No doubt this attitude owes a lot to the sense of community she drank in as she grew up in a modest house on the South Side of Chicago, where her parents carved a bedroom out of the living room for her and her brother, Craig Robinson, to share. She doesn’t come from a culture of exclusivity, and she doesn’t appreciate a “members only” attitude. “We like to joke that the South Side of Chicago is our Kennebunkport,” she says. She’ll be guided by another lesson of her upbringing: “We learned in our household that there was nothing you couldn’t talk about and that you found humor in even some of the toughest times. I want to bring that spirit of warmth, openness, and stability to my task.”
Any notion that the White House will be more welcoming to black Americans above all others is unfounded. “She will reach out to the full spectrum of American people,” says Valerie Jarrett, a special adviser to the president and a longtime friend. “That’s what she’s done throughout her whole life—embrace all ethnicities. I believe there will be a special connection with the African-American community, because she’s the first African-American First Lady. Michelle’s heart has plenty of room for everybody.”
Mrs. Obama herself describes it this way: “We want entertaining in the White House to feel like America, that we are reminded of all the many facets of our culture. The Latino community, the Asian-American community, the African-American community.…Hip-hop, spoken word—we want to bring the youth in, for them to hear their voices in this.”

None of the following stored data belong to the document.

-- ===== PORT B =====
-- first pass of Source B: count matching words from the front
def pvPrefLoop (w1 w2 : List String) (i : Nat) : Nat :=
  if h : i < w1.length ∧ i < w2.length then
    if w1[i]'h.1 = w2[i]'h.2 then pvPrefLoop w1 w2 (i + 1) else i
  else i
termination_by w1.length - i

-- second pass of Source B: count matching words from the back, capped at len - i on both sides
def pvSufLoop (w1 w2 : List String) (i j : Nat) : Nat :=
  if h : j < w1.length - i ∧ j < w2.length - i then
    if w1[w1.length - 1 - j]'(by omega) = w2[w2.length - 1 - j]'(by omega) then
      pvSufLoop w1 w2 i (j + 1)
    else j
  else j
termination_by w1.length - i - j

def pvCoreB (w1 w2 : List String) : Bool :=
  let i := pvPrefLoop w1 w2 0
  let j := pvSufLoop w1 w2 i 0
  decide (min w1.length w2.length ≤ i + j)

def areSentencesSimilar_alt (sentence1 : String) (sentence2 : String) : Bool :=
  pvCoreB ((PySem.Str.split? sentence1 " ").getD []) ((PySem.Str.split? sentence2 " ").getD [])

-- ===== PRECONDITION & SPEC =====
def Spec_areSentencesSimilar (sentence1 : String) (sentence2 : String) (out : Bool) : Prop := out = areSentencesSimilar_alt sentence1 sentence2
instance (sentence1 : String) (sentence2 : String) (out : Bool) : Decidable (Spec_areSentencesSimilar sentence1 sentence2 out) := by unfold Spec_areSentencesSimilar; infer_instance

-- ===== CLAIM (what is proved, stated in full; the proofs are below) =====
def Claim_equal_areSentencesSimilar : Prop := ∀ (sentence1 : String) (sentence2 : String), Dom_areSentencesSimilar sentence1 sentence2 → Spec_areSentencesSimilar sentence1 sentence2 (areSentencesSimilar sentence1 sentence2)

-- ===== LEMMAS AND PROOFS =====

-- longest common prefix length of two word lists
def pvPref : List String → List String → Nat
  | a :: as, b :: bs => if a = b then pvPref as bs + 1 else 0
  | _, _ => 0

-- longest common suffix length
def pvSuff (x y : List String) : Nat := pvPref x.reverse y.reverse

lemma pvPref_nil_left (y : List String) : pvPref [] y = 0 := by cases y <;> rfl

lemma pvPref_nil_right (x : List String) : pvPref x [] = 0 := by cases x <;> rfl

lemma pvPref_cons (a b : String) (as bs : List String) :
    pvPref (a :: as) (b :: bs) = if a = b then pvPref as bs + 1 else 0 := rfl

lemma pvPref_le_left (x y : List String) : pvPref x y ≤ x.length := by
  induction x generalizing y with
  | nil => simp [pvPref_nil_left]
  | cons a as ih =>
    cases y with
    | nil => simp [pvPref_nil_right]
    | cons b bs =>
      rw [pvPref_cons]
      split
      · simpa using ih bs
      · simp

lemma pvPref_le_right (x y : List String) : pvPref x y ≤ y.length := by
  induction x generalizing y with
  | nil => simp [pvPref_nil_left]
  | cons a as ih =>
    cases y with
    | nil => simp [pvPref_nil_right]
    | cons b bs =>
      rw [pvPref_cons]
      split
      · simpa using ih bs
      · simp

lemma pvSuff_le_left (x y : List String) : pvSuff x y ≤ x.length := by
  simpa [pvSuff] using pvPref_le_left x.reverse y.reverse

lemma pvSuff_le_right (x y : List String) : pvSuff x y ≤ y.length := by
  simpa [pvSuff] using pvPref_le_right x.reverse y.reverse
-- pv_equiv track=rewrite | github.com/pypi-data/pypi-mirror-400 | packages/nanosurf/nanosurf-1.13.4-py3-none-any.whl/nanosurf/lib/datatypes/sci_val/unit_prefix.py | next_smaller_prefix_id
-- ===== SOURCE A (Python) =====
-- import enum
--
-- class Prefix(enum.IntEnum):
--     yotta =  0,
--     zetta =  1,
--     exa   =  2,
--     peta  =  3,
--     tera  =  4,
--     giga  =  5,
--     mega  =  6,
--     kilo  =  7,
--     base  =  8,
--     milli =  9,
--     micro = 10,
--     nano  = 11,
--     pico  = 12,
--     femto = 13,
--     atto  = 14,
--     zepto = 15,
--     yocto = 16,
--     auto_ = 17,
--
-- default_prefix_range = [
--     Prefix.yotta,
--     Prefix.zetta,
--     Prefix.exa,
--     Prefix.peta,
--     Prefix.tera,
--     Prefix.giga,
--     Prefix.mega,
--     Prefix.kilo,
--     Prefix.base,
--     Prefix.milli,
--     Prefix.micro,
--     Prefix.nano,
--     Prefix.pico,
--     Prefix.femto,
--     Prefix.atto,
--     Prefix.zepto,
--     Prefix.yocto
-- ]
--
-- def next_smaller_prefix_id(prefix_id:Prefix):
--     if (prefix_id == Prefix.auto_) or (prefix_id == Prefix.yocto):
--         return prefix_id
--     else:
--         for index,p in enumerate(default_prefix_range):
--             if p == prefix_id:
--                 return default_prefix_range[index + 1]
--     return  prefix_id
-- ===== SOURCE B (Python) =====
-- import enum
--
-- class Prefix(enum.IntEnum):
--     yotta =  0,
--     zetta =  1,
--     exa   =  2,
--     peta  =  3,
--     tera  =  4,
--     giga  =  5,
--     mega  =  6,
--     kilo  =  7,
--     base  =  8,
--     milli =  9,
--     micro = 10,
--     nano  = 11,
--     pico  = 12,
--     femto = 13,
--     atto  = 14,
--     zepto = 15,
--     yocto = 16,
--     auto_ = 17,
--
-- def next_smaller_prefix_id(prefix_id: Prefix):
--     # Closed form: prefix values 0..15 are consecutive and value-ordered,
--     # so the "next smaller" prefix is simply value + 1; everything else
--     # (yocto, auto_, values outside the table) maps to itself.
--     if 0 <= prefix_id <= 15:
--         return Prefix(prefix_id + 1)
--     return prefix_id
-- ===== Notes on version B (the rewrite author's own statement) =====
-- stated objective: simpler
-- what changed: Replaced the linear enumerate-scan over the prefix table (plus explicit auto_/yocto special cases) with a closed-form arithmetic map: values 0..15 return value+1, everything else returns itself.
import Mathlib
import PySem

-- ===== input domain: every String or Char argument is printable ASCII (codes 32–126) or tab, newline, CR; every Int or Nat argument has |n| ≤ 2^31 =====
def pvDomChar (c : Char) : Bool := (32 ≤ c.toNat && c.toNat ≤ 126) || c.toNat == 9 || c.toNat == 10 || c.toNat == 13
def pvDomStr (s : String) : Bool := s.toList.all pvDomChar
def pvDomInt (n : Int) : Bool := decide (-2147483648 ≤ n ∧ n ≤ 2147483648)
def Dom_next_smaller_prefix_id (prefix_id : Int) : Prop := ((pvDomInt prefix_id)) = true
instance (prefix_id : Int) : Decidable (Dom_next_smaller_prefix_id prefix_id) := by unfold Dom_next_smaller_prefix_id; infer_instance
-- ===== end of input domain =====

-- ===== PORT A =====
-- Header: B replaces A's table scan with a closed-form +1 map guarded to 0..15 (objective: simpler).
-- The prefix table, as Int values (Prefix is an IntEnum).
def default_prefix_range : List Int :=
  [0, 1, 2, 3, 4, 5, 6, 7, 8, 9, 10, 11, 12, 13, 14, 15, 16]

-- the 'for index,p in enumerate(default_prefix_range): if p == prefix_id: return default_prefix_range[index+1]' loop;
-- the .getD default on the list access is never hit for matches found in the table (index+1 <= 16 only when p == 16 = yocto,
-- which the caller filters out), kept only to make the port total.
def pvScanA (prefix_id : Int) : List (Int × Int) → Int
  | [] => prefix_id
  | (i, p) :: rest =>
    if p == prefix_id then ((PySem.List.pyGet? default_prefix_range (i + 1)).getD prefix_id)
    else pvScanA prefix_id rest

def next_smaller_prefix_id (prefix_id : Int) : Int :=
  if prefix_id == 17 || prefix_id == 16 then prefix_id
  else pvScanA prefix_id (PySem.List.enumerate default_prefix_range)

-- ===== PORT B =====
def next_smaller_prefix_id_alt (prefix_id : Int) : Int :=
  if 0 ≤ prefix_id ∧ prefix_id ≤ 15 then prefix_id + 1 else prefix_id

-- ===== PRECONDITION & SPEC =====
def Spec_next_smaller_prefix_id (prefix_id : Int) (out : Int) : Prop := out = next_smaller_prefix_id_alt prefix_id
instance (prefix_id : Int) (out : Int) : Decidable (Spec_next_smaller_prefix_id prefix_id out) := by unfold Spec_next_smaller_prefix_id; infer_instance

-- ===== CLAIM (what is proved, stated in full; the proofs are below) =====
def Claim_equal_next_smaller_prefix_id : Prop := ∀ (prefix_id : Int), Dom_next_smaller_prefix_id prefix_id → Spec_next_smaller_prefix_id prefix_id (next_smaller_prefix_id prefix_id)

-- ===== LEMMAS AND PROOFS =====

-- ===== VERDICT (by name: the statement is the Claim_ definition above) =====
theorem pvScanA_no_match (p : Int) (l : List (Int × Int)) (h : ∀ q ∈ l, q.2 ≠ p) :
    pvScanA p l = p := by
  induction l with
  | nil => rfl
  | cons q rest ih =>
    obtain ⟨i, v⟩ := q
    have hv : v ≠ p := h (i, v) (List.mem_cons_self ..)
    simp only [pvScanA, beq_iff_eq, if_neg hv]
    exact ih (fun q hq => h q (List.mem_cons_of_mem _ hq))

theorem next_smaller_prefix_id_spec : Claim_equal_next_smaller_prefix_id := by
  intro p _
  unfold Spec_next_smaller_prefix_id next_smaller_prefix_id next_smaller_prefix_id_alt
  by_cases h : 0 ≤ p ∧ p ≤ 16
  · -- p is one of the 17 table values: evaluate both sides
    obtain ⟨h1, h2⟩ := h
    interval_cases p <;> decide
  · -- p outside the table: A's guard does not fire (p ≠ 16, 17 unless p = 17) …
    by_cases h17 : p = 17
    · subst h17; decide
    · have hg : (p == 17 || p == 16) = false := by simp only [Bool.or_eq_false_iff, beq_eq_false_iff_ne, ne_eq]; omega
      rw [hg, if_neg (by simp)]
      rw [pvScanA_no_match]
      · rw [if_neg (by omega)]
      · intro q hq
        have : q.2 ∈ default_prefix_range := by
          have := PySem.List.map_snd_enumerate (xs := default_prefix_range) (s := 0)
          rw [← this]
          exact List.mem_map_of_mem hq
        simp only [default_prefix_range, List.mem_cons, List.not_mem_nil, or_false] at this
        rcases this with h|h|h|h|h|h|h|h|h|h|h|h|h|h|h|h|h <;> omega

She sees the White House as a national classroom. “We want to make sure that our young people remember and understand what classical music is, who some of the great American artists are,” she says, to give one example. And: “I am excited about the potential of the White House kitchen being a learning environment for the community. The current chef, Cristeta Comerford, is the only female chef in the history of the White House. She’s a young Filipina woman, a mother with a young child, and I am excited to get to know her and for her to know us as a family. If you think about all the kids interested in finding out about all of the inner workings of the White House—I’m hoping that we can build a team to reach out.”
Like Hillary Clinton before her, Mrs. Obama has always been a working woman. She is a lawyer turned hospital administrator turned political right hand. It is a unique résumé. What we know for sure, so far, is that children will be one focus of her formidable brainpower.
What Michelle Obama is less focused on—in direct inverse proportion to the focus of the public—is fashion. Which isn’t to say that she doesn’t appreciate good clothes. Or that the fashion choices of a woman whose image will shortly be—or already is—among the most recognizable in the entire world aren’t iconic. And thus far, those choices have been fearless. Every moment she sallies forth, she will be scrutinized, then alternately set on a pedestal or skewered. Which, thankfully, hasn’t put the brakes on her enthusiasm or originality—so markedly different from, but for an exception or two, previous presidential partners who shrank from matters of style or played it safe. Her self-possession is an inspiration. “I love clothes,” she admits. “First and foremost, I wear what I love. That’s what women have to focus on: what makes them happy and what makes them feel comfortable and beautiful. If I can have any impact, I want women to feel good about themselves and have fun with fashion.”